Da ich es nicht durchgespielt habe kann ich leider nix zur Handlung sagen. Ich meinte es war so nach dem Motto der Weg zum Jedi, bin mir aber nicht sicher.

Mehr weiß ich nicht.

90er,00er, so der Zeitraum.

Jetzt seit ihr dran. Welches Game kötte das sein?


P.S. Keine Waah Waahs wegen dem Alz, hab ich nicht (I think)


----------



## McDrake (14. April 2019)

Erstmal Hallo 

Aber ich verstehe jetzt nicht ganz was die Frage ist. Suchst Du anderes SW-Game als KOTOR? 

Gesendet von meinem H8314 mit Tapatalk


----------



## Enisra (14. April 2019)

vielleicht mit Baldurs Gate oder anderen Bioware Spielen verwechselt?


----------



## Vordack (14. April 2019)

McDrake schrieb:


> Erstmal Hallo
> 
> Aber ich verstehe jetzt nicht ganz was die Frage ist. Suchst Du anderes SW-Game als KOTOR?
> 
> Gesendet von meinem H8314 mit Tapatalk



Hi 

Ich suche  ein SW Spiel mit ISO Ansicht (ist doch Top Down oder?). KOTOR ist, hat man mir gesagt EGO Perspektive oder 3rd PErson.

@Enisra Nee war ganz bestimmt ein Star Wars Spiel.


----------



## Batze (15. April 2019)

Meinst du eventuell das alte MMO Star Wars Galaxies?
Ansonsten, hier mal eine Auflistung der Star Wars Spiele.


----------



## Herbboy (15. April 2019)

Also, beim ersten Kotor war man Anfang nach dem Tutorial auf Dantooine und erfüllte Aufgaben,um bei den Jedi-Meistern zu punkten. "Wüste" kam aber dann AFAIK anderweitig erst vorl. Und die Grafik war 3D mit "Verfolgerperspektive", du hattest bis zu 2 weitere Charaktere, die dich begleiteten.

Es gibt ja auch nicht so viele völlig verschiedene Star Was-Games. Zuerst gab es nur "Shooter"-artige Games, dann kam auch schon KotOR, siehe auch Batzes Link


----------



## Batze (15. April 2019)

Herbboy schrieb:


> Es gibt ja auch nicht so viele völlig verschiedene Star Was-Games.
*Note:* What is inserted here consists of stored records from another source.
-- pv_equiv track=rewrite | github.com/rishabhshah1309/NLP_Sentiment_Analyzer | selenium_scraper.py | _is_sports_content_lenient
-- ===== SOURCE A (Python) =====
-- def _is_sports_content_lenient(text):
--     """Very lenient sports content detection"""
--     if not text:
--         return False
--
--     text_lower = text.lower()
--
--     # Any sports-related term
--     sports_terms = [
--         'team', 'teams', 'player', 'players', 'coach', 'game', 'season',
--         'league', 'championship', 'tournament', 'match', 'sport', 'sports',
--         'nfl', 'nba', 'mlb', 'nhl', 'mls', 'soccer', 'football', 'basketball',
--         'baseball', 'hockey', 'tennis', 'golf', 'olympics', 'college',
--         'quarterback', 'touchdown', 'goal', 'points', 'score', 'win', 'loss'
--     ]
--
--     return any(term in text_lower for term in sports_terms)
-- ===== SOURCE B (Python) =====
-- _SPORTS_TERMS = (
--     'team', 'teams', 'player', 'players', 'coach', 'game', 'season',
--     'league', 'championship', 'tournament', 'match', 'sport', 'sports',
--     'nfl', 'nba', 'mlb', 'nhl', 'mls', 'soccer', 'football', 'basketball',
--     'baseball', 'hockey', 'tennis', 'golf', 'olympics', 'college',
--     'quarterback', 'touchdown', 'goal', 'points', 'score', 'win', 'loss'
-- )
--
--
-- def _is_sports_content_lenient(text):
--     """Very lenient sports content detection: single left-to-right scan,
--     at each position test whether any sports term starts there."""
--     if not text:
--         return False
--     text_lower = text.lower()
--     return any(text_lower.startswith(_SPORTS_TERMS, i)
--                for i in range(len(text_lower)))
-- ===== Notes on version B (the rewrite author's own statement) =====
-- stated objective: alternative
-- what changed: A scans the whole lowered text once per keyword with a per-term substring test; B makes a single left-to-right pass over the text positions and at each position tests whether any of the keywords starts there (startswith with the keyword tuple).
import Mathlib
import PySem

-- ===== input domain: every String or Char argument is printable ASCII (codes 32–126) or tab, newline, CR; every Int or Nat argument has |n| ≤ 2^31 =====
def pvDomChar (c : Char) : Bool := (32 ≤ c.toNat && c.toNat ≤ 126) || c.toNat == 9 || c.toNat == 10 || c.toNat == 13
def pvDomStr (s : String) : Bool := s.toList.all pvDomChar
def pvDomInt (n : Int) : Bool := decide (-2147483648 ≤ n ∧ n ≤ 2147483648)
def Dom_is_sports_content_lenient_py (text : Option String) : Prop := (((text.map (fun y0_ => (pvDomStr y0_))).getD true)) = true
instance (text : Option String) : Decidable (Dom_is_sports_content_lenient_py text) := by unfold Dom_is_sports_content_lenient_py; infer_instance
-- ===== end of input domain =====

-- B replaces A's per-term substring scans with a single left-to-right scan over text
-- positions, testing at each position whether any sports term starts there (objective: alternative).


-- ===== PORT A =====
def pvSportsTermsA : List String :=
  ["team", "teams", "player", "players", "coach", "game", "season",
   "league", "championship", "tournament", "match", "sport", "sports",
   "nfl", "nba", "mlb", "nhl", "mls", "soccer", "football", "basketball",
   "baseball", "hockey", "tennis", "golf", "olympics", "college",
   "quarterback", "touchdown", "goal", "points", "score", "win", "loss"]

def is_sports_content_lenient_py (text : Option String) : Bool :=
  match text with
  | none => false
  | some s =>
    if PySem.Str.len s = 0 then false
    else
      let text_lower := PySem.Str.lower s
      pvSportsTermsA.any (fun term => PySem.Str.isIn term text_lower)

-- ===== PORT B =====
def pvSportsTermsB : List (List Char) :=
  ["team".toList, "teams".toList, "player".toList, "players".toList, "coach".toList,
   "game".toList, "season".toList, "league".toList, "championship".toList,
   "tournament".toList, "match".toList, "sport".toList, "sports".toList,
   "nfl".toList, "nba".toList, "mlb".toList, "nhl".toList, "mls".toList,
   "soccer".toList, "football".toList, "basketball".toList, "baseball".toList,
   "hockey".toList, "tennis".toList, "golf".toList, "olympics".toList,
   "college".toList, "quarterback".toList, "touchdown".toList, "goal".toList,
   "points".toList, "score".toList, "win".toList, "loss".toList]

-- the scan: for each position (suffix) of the text, does some term start there?
def pvScan (terms : List (List Char)) : List Char → Bool
  | [] => false
  | c :: rest =>
    if terms.any (fun t => PySem.Chars.startswith (c :: rest) t) then true
    else pvScan terms rest

def is_sports_content_lenient_py_alt (text : Option String) : Bool :=
  match text with
  | none => false
  | some s =>
    if PySem.Str.len s = 0 then false
    else pvScan pvSportsTermsB (PySem.Str.lower s).toList

-- ===== PRECONDITION & SPEC =====
def Spec_is_sports_content_lenient_py (text : Option String) (out : Bool) : Prop := out = is_sports_content_lenient_py_alt text
instance (text : Option String) (out : Bool) : Decidable (Spec_is_sports_content_lenient_py text out) := by unfold Spec_is_sports_content_lenient_py; infer_instance

-- ===== CLAIM (what is proved, stated in full; the proofs are below) =====
def Claim_equal_is_sports_content_lenient_py : Prop := ∀ (text : Option String), Dom_is_sports_content_lenient_py text → Spec_is_sports_content_lenient_py text (is_sports_content_lenient_py text)

-- ===== LEMMAS AND PROOFS =====

-- the scan finds a term iff some term is an infix of the text (terms all nonempty)
theorem pvScan_eq_any_isIn (terms : List (List Char)) (h : ∀ t ∈ terms, t ≠ []) :
    ∀ s : List Char, pvScan terms s = terms.any (fun t => PySem.Chars.isIn t s) := by
  intro s
  induction s with
  | nil =>
    simp only [pvScan]
    symm
    simp only [List.any_eq_false]
    intro t ht
    rw [Bool.not_eq_true, PySem.Chars.isIn_eq_false_iff, List.infix_nil]
    exact h t ht
  | cons c rest ih =>
    simp only [pvScan]
    rw [Bool.eq_iff_iff]
    constructor
    · intro hsc
      split at hsc
      · rename_i hany
        simp only [List.any_eq_true] at hany ⊢
        obtain ⟨t, ht, hp⟩ := hany
        refine ⟨t, ht, ?_⟩
        rw [PySem.Chars.isIn_iff_infix]
        exact ((PySem.Chars.startswith_iff _ _).1 hp).isInfix
      · rw [ih] at hsc
        simp only [List.any_eq_true] at hsc ⊢
        obtain ⟨t, ht, hin⟩ := hsc
        refine ⟨t, ht, ?_⟩
        rw [PySem.Chars.isIn_iff_infix] at hin ⊢
        exact hin.trans (List.suffix_cons c rest).isInfix
    · intro hany
      simp only [List.any_eq_true] at hany
      obtain ⟨t, ht, hin⟩ := hany
      rw [PySem.Chars.isIn_iff_infix, List.infix_cons_iff] at hin
      rcases hin with hpre | hinf
      · have : terms.any (fun t => PySem.Chars.startswith (c :: rest) t) = true := by
          simp only [List.any_eq_true]
          exact ⟨t, ht, (PySem.Chars.startswith_iff _ _).2 hpre⟩
        simp [this]
      · split
        · rfl
        · rw [ih]
          simp only [List.any_eq_true]
          exact ⟨t, ht, (PySem.Chars.isIn_iff_infix _ _).2 hinf⟩

theorem pvTerms_eq : pvSportsTermsB = pvSportsTermsA.map String.toList := by decide

-- ===== VERDICT (by name: the statement is the Claim_ definition above) =====
theorem is_sports_content_lenient_py_spec : Claim_equal_is_sports_content_lenient_py := by
  intro text _
  unfold Spec_is_sports_content_lenient_py
  match text with
  | none => rfl
  | some s =>
    simp only [is_sports_content_lenient_py, is_sports_content_lenient_py_alt]
    split
    · rfl
    · rw [pvScan_eq_any_isIn pvSportsTermsB (by decide), pvTerms_eq, List.any_map]
      simp [Function.comp_def]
Also ich bin schon der Meinung das da ziemlich viel verschiedenes dabei ist. Shooter, Rollenspiel, Flugsimulation, Adventure, Echtzeit Strategie, MMORPG. Ich denke schon das da ziemlich viel abgedeckt wird.


----------



## Loosa (15. April 2019)

Vordack schrieb:


> Hallo Leute
> 
> Ich lebe noch und lebe mittlerweile in Paraguay, aber dazu irgendwann mehr.



Hui, hallo! Da bist du dann tatsächlich dahin wo der Pfeffer wächst. 
Und ich dachte schon, dich hätte jemand in die Wüste geschickt.


----------



## McDrake (15. April 2019)

Kommt mir nur das "tolle" Yoda Stories in den Sinn


----------



## Spiritogre (15. April 2019)

Und mir Star Wars - Force Commander.


----------